- _Your instructions_
Among the entries below, extract exactly the lines that run from the one with "if k.2 - prev ≤ max_dist then" through the one with "def Pre_group_by_position_py (sample_keys", both ends included.

(Collected data entries)
⟨

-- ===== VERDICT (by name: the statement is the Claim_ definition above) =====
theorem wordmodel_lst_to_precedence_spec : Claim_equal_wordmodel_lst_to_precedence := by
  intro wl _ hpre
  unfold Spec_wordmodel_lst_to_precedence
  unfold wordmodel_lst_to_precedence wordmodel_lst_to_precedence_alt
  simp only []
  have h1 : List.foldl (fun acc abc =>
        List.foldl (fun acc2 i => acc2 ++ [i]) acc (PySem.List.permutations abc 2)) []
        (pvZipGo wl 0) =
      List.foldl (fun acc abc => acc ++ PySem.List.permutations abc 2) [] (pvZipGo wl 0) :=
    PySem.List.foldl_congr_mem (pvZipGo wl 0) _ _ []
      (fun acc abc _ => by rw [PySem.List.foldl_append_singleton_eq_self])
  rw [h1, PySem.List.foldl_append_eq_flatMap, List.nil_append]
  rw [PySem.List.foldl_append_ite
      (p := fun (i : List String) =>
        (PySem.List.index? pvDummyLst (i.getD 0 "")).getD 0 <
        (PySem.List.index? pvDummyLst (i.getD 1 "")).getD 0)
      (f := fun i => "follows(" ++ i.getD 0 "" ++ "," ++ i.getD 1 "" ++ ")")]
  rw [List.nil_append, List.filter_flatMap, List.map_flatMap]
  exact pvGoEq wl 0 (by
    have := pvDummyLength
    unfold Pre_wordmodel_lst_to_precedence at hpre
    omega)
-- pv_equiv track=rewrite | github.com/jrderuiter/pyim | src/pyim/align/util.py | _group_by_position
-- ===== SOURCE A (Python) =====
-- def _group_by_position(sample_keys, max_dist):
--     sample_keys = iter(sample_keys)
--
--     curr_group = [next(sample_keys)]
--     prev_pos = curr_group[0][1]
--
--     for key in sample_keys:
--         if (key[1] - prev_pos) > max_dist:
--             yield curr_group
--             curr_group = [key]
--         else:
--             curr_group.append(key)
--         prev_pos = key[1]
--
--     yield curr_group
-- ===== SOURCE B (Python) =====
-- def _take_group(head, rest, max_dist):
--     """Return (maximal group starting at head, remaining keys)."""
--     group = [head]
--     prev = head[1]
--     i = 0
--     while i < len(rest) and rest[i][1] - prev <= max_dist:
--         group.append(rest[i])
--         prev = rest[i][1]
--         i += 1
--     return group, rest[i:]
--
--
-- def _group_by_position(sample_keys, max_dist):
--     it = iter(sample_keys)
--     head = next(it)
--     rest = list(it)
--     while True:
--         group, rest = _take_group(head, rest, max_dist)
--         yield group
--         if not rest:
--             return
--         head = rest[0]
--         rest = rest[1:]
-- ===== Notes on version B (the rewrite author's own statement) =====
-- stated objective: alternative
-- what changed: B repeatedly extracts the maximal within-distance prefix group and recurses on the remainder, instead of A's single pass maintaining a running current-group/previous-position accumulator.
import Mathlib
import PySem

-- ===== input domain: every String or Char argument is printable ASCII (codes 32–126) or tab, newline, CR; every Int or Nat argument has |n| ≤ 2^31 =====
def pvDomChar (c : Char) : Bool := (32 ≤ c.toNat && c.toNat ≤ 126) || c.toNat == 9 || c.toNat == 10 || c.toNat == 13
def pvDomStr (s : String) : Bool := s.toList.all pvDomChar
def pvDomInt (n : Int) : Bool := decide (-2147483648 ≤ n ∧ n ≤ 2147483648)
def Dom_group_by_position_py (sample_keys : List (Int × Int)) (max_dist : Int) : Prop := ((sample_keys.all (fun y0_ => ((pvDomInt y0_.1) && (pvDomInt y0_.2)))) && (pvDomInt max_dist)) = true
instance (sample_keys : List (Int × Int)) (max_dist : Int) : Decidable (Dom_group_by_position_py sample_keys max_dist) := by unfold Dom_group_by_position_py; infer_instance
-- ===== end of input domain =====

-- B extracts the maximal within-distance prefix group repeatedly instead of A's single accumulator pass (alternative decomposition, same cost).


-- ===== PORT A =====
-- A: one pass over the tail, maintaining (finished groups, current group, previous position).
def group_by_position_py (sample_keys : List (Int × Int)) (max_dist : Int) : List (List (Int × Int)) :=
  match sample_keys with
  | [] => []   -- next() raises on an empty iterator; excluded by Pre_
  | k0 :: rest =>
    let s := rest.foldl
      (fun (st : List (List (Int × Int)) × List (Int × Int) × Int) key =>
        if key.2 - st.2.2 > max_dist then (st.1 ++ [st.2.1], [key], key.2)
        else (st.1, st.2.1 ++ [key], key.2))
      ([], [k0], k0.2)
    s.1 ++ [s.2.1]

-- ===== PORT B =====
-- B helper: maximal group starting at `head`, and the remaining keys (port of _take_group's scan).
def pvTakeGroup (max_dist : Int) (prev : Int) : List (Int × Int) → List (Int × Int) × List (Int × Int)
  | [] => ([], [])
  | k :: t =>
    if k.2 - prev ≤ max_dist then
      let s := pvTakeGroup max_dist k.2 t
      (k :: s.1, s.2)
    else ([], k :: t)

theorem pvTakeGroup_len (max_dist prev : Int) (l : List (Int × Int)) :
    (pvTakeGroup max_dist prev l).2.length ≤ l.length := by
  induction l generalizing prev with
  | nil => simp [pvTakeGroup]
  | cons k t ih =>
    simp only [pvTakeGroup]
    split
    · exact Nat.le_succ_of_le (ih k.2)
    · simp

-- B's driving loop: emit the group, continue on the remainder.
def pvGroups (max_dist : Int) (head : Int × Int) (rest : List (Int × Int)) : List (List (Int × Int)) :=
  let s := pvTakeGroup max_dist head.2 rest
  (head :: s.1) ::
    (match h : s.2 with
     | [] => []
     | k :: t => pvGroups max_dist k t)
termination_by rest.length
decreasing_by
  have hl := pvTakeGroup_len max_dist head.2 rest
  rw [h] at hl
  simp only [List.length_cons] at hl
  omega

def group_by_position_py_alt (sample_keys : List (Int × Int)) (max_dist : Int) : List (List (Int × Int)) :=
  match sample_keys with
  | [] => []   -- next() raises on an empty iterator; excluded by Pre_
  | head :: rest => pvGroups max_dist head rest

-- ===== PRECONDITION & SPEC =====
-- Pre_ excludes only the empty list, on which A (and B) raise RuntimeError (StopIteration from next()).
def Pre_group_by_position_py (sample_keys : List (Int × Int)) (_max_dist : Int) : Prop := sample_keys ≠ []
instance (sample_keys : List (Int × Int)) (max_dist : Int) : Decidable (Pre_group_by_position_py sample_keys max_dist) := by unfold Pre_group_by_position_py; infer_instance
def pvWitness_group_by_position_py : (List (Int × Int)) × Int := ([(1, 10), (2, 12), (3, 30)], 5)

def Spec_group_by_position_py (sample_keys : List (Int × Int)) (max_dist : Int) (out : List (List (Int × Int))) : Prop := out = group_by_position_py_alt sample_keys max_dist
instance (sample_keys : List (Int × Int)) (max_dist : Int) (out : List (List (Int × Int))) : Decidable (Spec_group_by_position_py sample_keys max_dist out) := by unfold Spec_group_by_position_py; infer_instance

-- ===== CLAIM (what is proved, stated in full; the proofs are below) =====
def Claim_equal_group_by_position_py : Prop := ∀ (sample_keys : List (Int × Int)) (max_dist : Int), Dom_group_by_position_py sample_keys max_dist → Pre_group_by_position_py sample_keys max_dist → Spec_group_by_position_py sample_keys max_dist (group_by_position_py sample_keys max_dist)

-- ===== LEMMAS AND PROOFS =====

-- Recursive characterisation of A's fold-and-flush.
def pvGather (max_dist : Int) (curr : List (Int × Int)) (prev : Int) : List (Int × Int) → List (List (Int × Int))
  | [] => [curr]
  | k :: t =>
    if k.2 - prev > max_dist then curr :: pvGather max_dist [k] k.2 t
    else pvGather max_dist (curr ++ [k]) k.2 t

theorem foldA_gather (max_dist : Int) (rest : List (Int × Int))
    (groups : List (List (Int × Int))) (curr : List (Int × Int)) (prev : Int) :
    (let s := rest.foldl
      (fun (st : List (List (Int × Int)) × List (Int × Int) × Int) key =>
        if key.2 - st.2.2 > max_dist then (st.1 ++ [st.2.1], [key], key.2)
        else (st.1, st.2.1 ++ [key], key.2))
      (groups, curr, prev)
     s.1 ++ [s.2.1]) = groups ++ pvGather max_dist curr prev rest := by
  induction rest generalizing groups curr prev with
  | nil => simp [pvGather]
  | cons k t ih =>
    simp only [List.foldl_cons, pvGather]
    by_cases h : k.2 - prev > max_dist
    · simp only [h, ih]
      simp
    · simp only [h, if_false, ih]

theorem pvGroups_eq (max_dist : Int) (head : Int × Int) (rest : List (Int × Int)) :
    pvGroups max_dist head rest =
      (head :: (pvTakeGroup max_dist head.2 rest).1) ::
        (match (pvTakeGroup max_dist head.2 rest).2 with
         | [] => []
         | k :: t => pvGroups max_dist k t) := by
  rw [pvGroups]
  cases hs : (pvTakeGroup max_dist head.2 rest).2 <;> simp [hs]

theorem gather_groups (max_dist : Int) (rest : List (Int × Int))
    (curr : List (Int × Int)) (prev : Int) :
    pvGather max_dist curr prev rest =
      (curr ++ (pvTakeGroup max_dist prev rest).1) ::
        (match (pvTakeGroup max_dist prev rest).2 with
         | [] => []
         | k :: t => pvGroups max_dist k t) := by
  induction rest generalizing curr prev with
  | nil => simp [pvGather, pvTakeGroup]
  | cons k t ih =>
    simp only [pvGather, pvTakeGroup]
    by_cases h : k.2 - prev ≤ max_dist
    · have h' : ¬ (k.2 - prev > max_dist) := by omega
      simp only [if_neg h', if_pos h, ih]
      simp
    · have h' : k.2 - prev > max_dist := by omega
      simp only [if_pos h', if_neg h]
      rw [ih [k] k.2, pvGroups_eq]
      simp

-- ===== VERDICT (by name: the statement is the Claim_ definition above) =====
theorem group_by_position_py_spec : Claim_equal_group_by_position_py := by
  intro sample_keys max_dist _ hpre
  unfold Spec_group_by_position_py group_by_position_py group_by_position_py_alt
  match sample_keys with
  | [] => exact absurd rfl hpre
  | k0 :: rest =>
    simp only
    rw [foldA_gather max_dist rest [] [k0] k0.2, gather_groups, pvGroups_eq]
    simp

⟩

- _Solved exercise_
    if k.2 - prev ≤ max_dist then
      let s := pvTakeGroup max_dist k.2 t
      (k :: s.1, s.2)
    else ([], k :: t)

theorem pvTakeGroup_len (max_dist prev : Int) (l : List (Int × Int)) :
    (pvTakeGroup max_dist prev l).2.length ≤ l.length := by
  induction l generalizing prev with
  | nil => simp [pvTakeGroup]
  | cons k t ih =>
    simp only [pvTakeGroup]
    split
    · exact Nat.le_succ_of_le (ih k.2)
    · simp

-- B's driving loop: emit the group, continue on the remainder.
def pvGroups (max_dist : Int) (head : Int × Int) (rest : List (Int × Int)) : List (List (Int × Int)) :=
  let s := pvTakeGroup max_dist head.2 rest
  (head :: s.1) ::
    (match h : s.2 with
     | [] => []
     | k :: t => pvGroups max_dist k t)
termination_by rest.length
decreasing_by
  have hl := pvTakeGroup_len max_dist head.2 rest
  rw [h] at hl
  simp only [List.length_cons] at hl
  omega

def group_by_position_py_alt (sample_keys : List (Int × Int)) (max_dist : Int) : List (List (Int × Int)) :=
  match sample_keys with
  | [] => []   -- next() raises on an empty iterator; excluded by Pre_
  | head :: rest => pvGroups max_dist head rest

-- ===== PRECONDITION & SPEC =====
-- Pre_ excludes only the empty list, on which A (and B) raise RuntimeError (StopIteration from next()).
def Pre_group_by_position_py (sample_keys : List (Int × Int)) (_max_dist : Int) : Prop := sample_keys ≠ []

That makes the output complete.